JIANGSU HENGLI HYDRAULIC(601100):EARNINGS IMPRESSIVE BUT WE ARE NOW MORE CONSERVATIVE ON VALUATION

类别:公司 机构:招银国际证券有限公司 研究员:Wayne Fung 日期:2021-04-27

Hengli’s net profit in 2020 came in at RMB2.25bn (+74% YoY) which is close to the high end of the profit range stated in the profit alert. Besides, net profit in 1Q21 surged 126% YoY to RMB783mn, in line with our expectation. While the results are brilliant, the revenue guidance of 15% in 2021E is conservative in our view. We slightly revise up our earnings forecast in 2021E2/22E by 1%/2% but trim our TP to RMB95 from RMB143 (based on 43x 2021E P/E, down from 65x)。 Our lower target valuation is to reflect a potential slowdown of excavator demand in the near term, as preliminary industry figures suggest that excavator sales growth in Apr is expected to slow to 10% for the industry as whole, versus 60% in Mar.

    Earnings highlight in 2020. Hengli’s net profit in 2020 surged 74% YoY to RMB2.25bn, driven by 45% YoY increase in revenue, gross margin expansion by 6.3ppt YoY to 44.1% and operating leverage.

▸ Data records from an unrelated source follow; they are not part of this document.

-- B grows the internally-valid subsets incrementally (pruning invalid ones before they are
-- built) and pairs them through each A-set's precomputed causal-target list, instead of A's
-- double loop over all 2^n bitmasks with per-pair matrix re-checks (objective: alternative).


-- ===== PORT A =====
-- sorted({event for sequence in log for event in sequence})
def pvElements (log : List (List String)) : List String :=
  PySem.List.sorted (PySem.Set.ofList (log.flatMap (fun s => s))) (fun x => x) false

-- the direct_successions set built in generate_relation_matrix
def pvDirectSucc (log : List (List String)) : PySem.Set (String × String) :=
  log.foldl (fun ds seq =>
    (PySem.List.pyRange 0 ((seq.length : Int) - 1) 1).foldl
      (fun ds i => PySem.Set.add ds (PySem.List.pyGetD seq i "", PySem.List.pyGetD seq (i + 1) ""))
      ds)
    PySem.Set.empty

-- matrix[a][b] read / write (a is always a key of the matrix when used, so getD is exact)
def pvRelGet (m : PySem.Dict String (PySem.Dict String String)) (a b : String) : String :=
  (m.getD a PySem.Dict.empty).getD b ""
def pvRelSet (m : PySem.Dict String (PySem.Dict String String)) (a b v : String) :
    PySem.Dict String (PySem.Dict String String) :=
  m.insert a ((m.getD a PySem.Dict.empty).insert b v)

-- module helper generate_relation_matrix (identical in Source A and Source B)
def generate_relation_matrix (log : List (List String)) : PySem.Dict String (PySem.Dict String String) :=
  let elements := pvElements log
  let ds := pvDirectSucc log
  let m0 := elements.foldl (fun m a =>
    m.insert a (elements.foldl (fun r b => r.insert b "#L") PySem.Dict.empty)) PySem.Dict.empty
  elements.foldl (fun m a =>
    elements.foldl (fun m b =>
      if PySem.Set.contains ds (a, b) then
        if PySem.Set.contains ds (b, a) then
          pvRelSet (pvRelSet m a b "∥L") b a "∥L"
        else
          pvRelSet (pvRelSet m a b "→L") b a "←L"
      else m) m)
    m0

-- set_a = [elements[j] for j in range(n) if i & (1 << j)]  (A's mask-extraction loop)
def pvMaskSubset (elements : List String) (mask : Int) : List String :=
  (PySem.List.pyRange 0 (elements.length : Int) 1).foldl
    (fun s j => if PySem.Int.band mask ((1 : Int) <<< j.toNat) ≠ 0
                then s ++ [PySem.List.pyGetD elements j ""] else s) []

-- check_internal_relations (early-return double index loop)
def pvCheckInternal (m : PySem.Dict String (PySem.Dict String String)) (s : List String) : Bool :=
  (PySem.List.pyRange 0 (s.length : Int) 1).all (fun i =>
    (PySem.List.pyRange 0 (s.length : Int) 1).all (fun j =>
      i == j || pvRelGet m (PySem.List.pyGetD s i "") (PySem.List.pyGetD s j "") == "#L"))

-- check_set_relations (early-return double loop)
def pvCheckSet (m : PySem.Dict String (PySem.Dict String String)) (sa sb : List String) : Bool :=
  sa.all (fun a => sb.all (fun b => pvRelGet m a b == "→L"))

-- A: double loop over ALL masks 1 .. 2^n-1, with `continue` on invalid subsets
def compute_XL_corrected (log : List (List String)) : List (List String × List String) :=
  let m := generate_relation_matrix log
  let elements := pvElements log
  let n := elements.length
  (PySem.List.pyRange 1 ((1 : Int) <<< n) 1).foldl
    (fun XL i =>
      let set_a := pvMaskSubset elements i
      if !(pvCheckInternal m set_a) then XL
      else
        (PySem.List.pyRange 1 ((1 : Int) <<< n) 1).foldl
          (fun XL k =>
            let set_b := pvMaskSubset elements k
            if !(pvCheckInternal m set_b) then XL
            else if pvCheckSet m set_a set_b then
              PySem.Set.add XL (PySem.Set.ofList set_a, PySem.Set.ofList set_b)
            else XL)
          XL)
    PySem.Set.empty

-- ===== PORT B =====
-- all(m[a][e] == '#L' and m[e][a] == '#L' for a in S)
def pvCompat (m : PySem.Dict String (PySem.Dict String String)) (S : List String) (e : String) : Bool :=
  S.all (fun a => pvRelGet m a e == "#L" && pvRelGet m e a == "#L")

-- the incremental-doubling construction of all internally-valid non-empty subsets
def pvValids (m : PySem.Dict String (PySem.Dict String String)) (els : List String) :
    List (List String) :=
  els.foldl (fun valids e =>
    valids ++ valids.foldl (fun grown S =>
      if pvCompat m S e then grown ++ [S ++ [e]] else grown) [[e]]) []

-- B: pair the valid subsets through each A-set's causal-target list
def compute_XL_corrected_alt (log : List (List String)) : List (List String × List String) :=
  let m := generate_relation_matrix log
  let elements := pvElements log
  let valids := pvValids m elements
  valids.foldl (fun XL sa =>
    let tset := elements.filter (fun b => sa.all (fun a => pvRelGet m a b == "→L"))
    valids.foldl (fun XL sb =>
      if sb.all (fun b => tset.contains b) then
        PySem.Set.add XL (PySem.Set.ofList sa, PySem.Set.ofList sb)
      else XL) XL)
    PySem.Set.empty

In 4Q20, net profit surged 106% YoY to RMB782mn. Gross margin in 4Q20 reached an impressive level of 48% (+7.3ppt YoY)。 Hengli proposed final dividend of RMB0.6 per share, implying 34.7% payout ratio.

    Solid market share gain on hydraulic cylinder for excavator. Hydraulic cylinder sales volume grew 45% YoY to 706k units in 2020. We estimate Hengli achieved 54% market share (+3ppt YoY)。 Gross margin of hydraulic cylinder (including non-standardized products) expanded 7.4ppt YoY to 46.8%.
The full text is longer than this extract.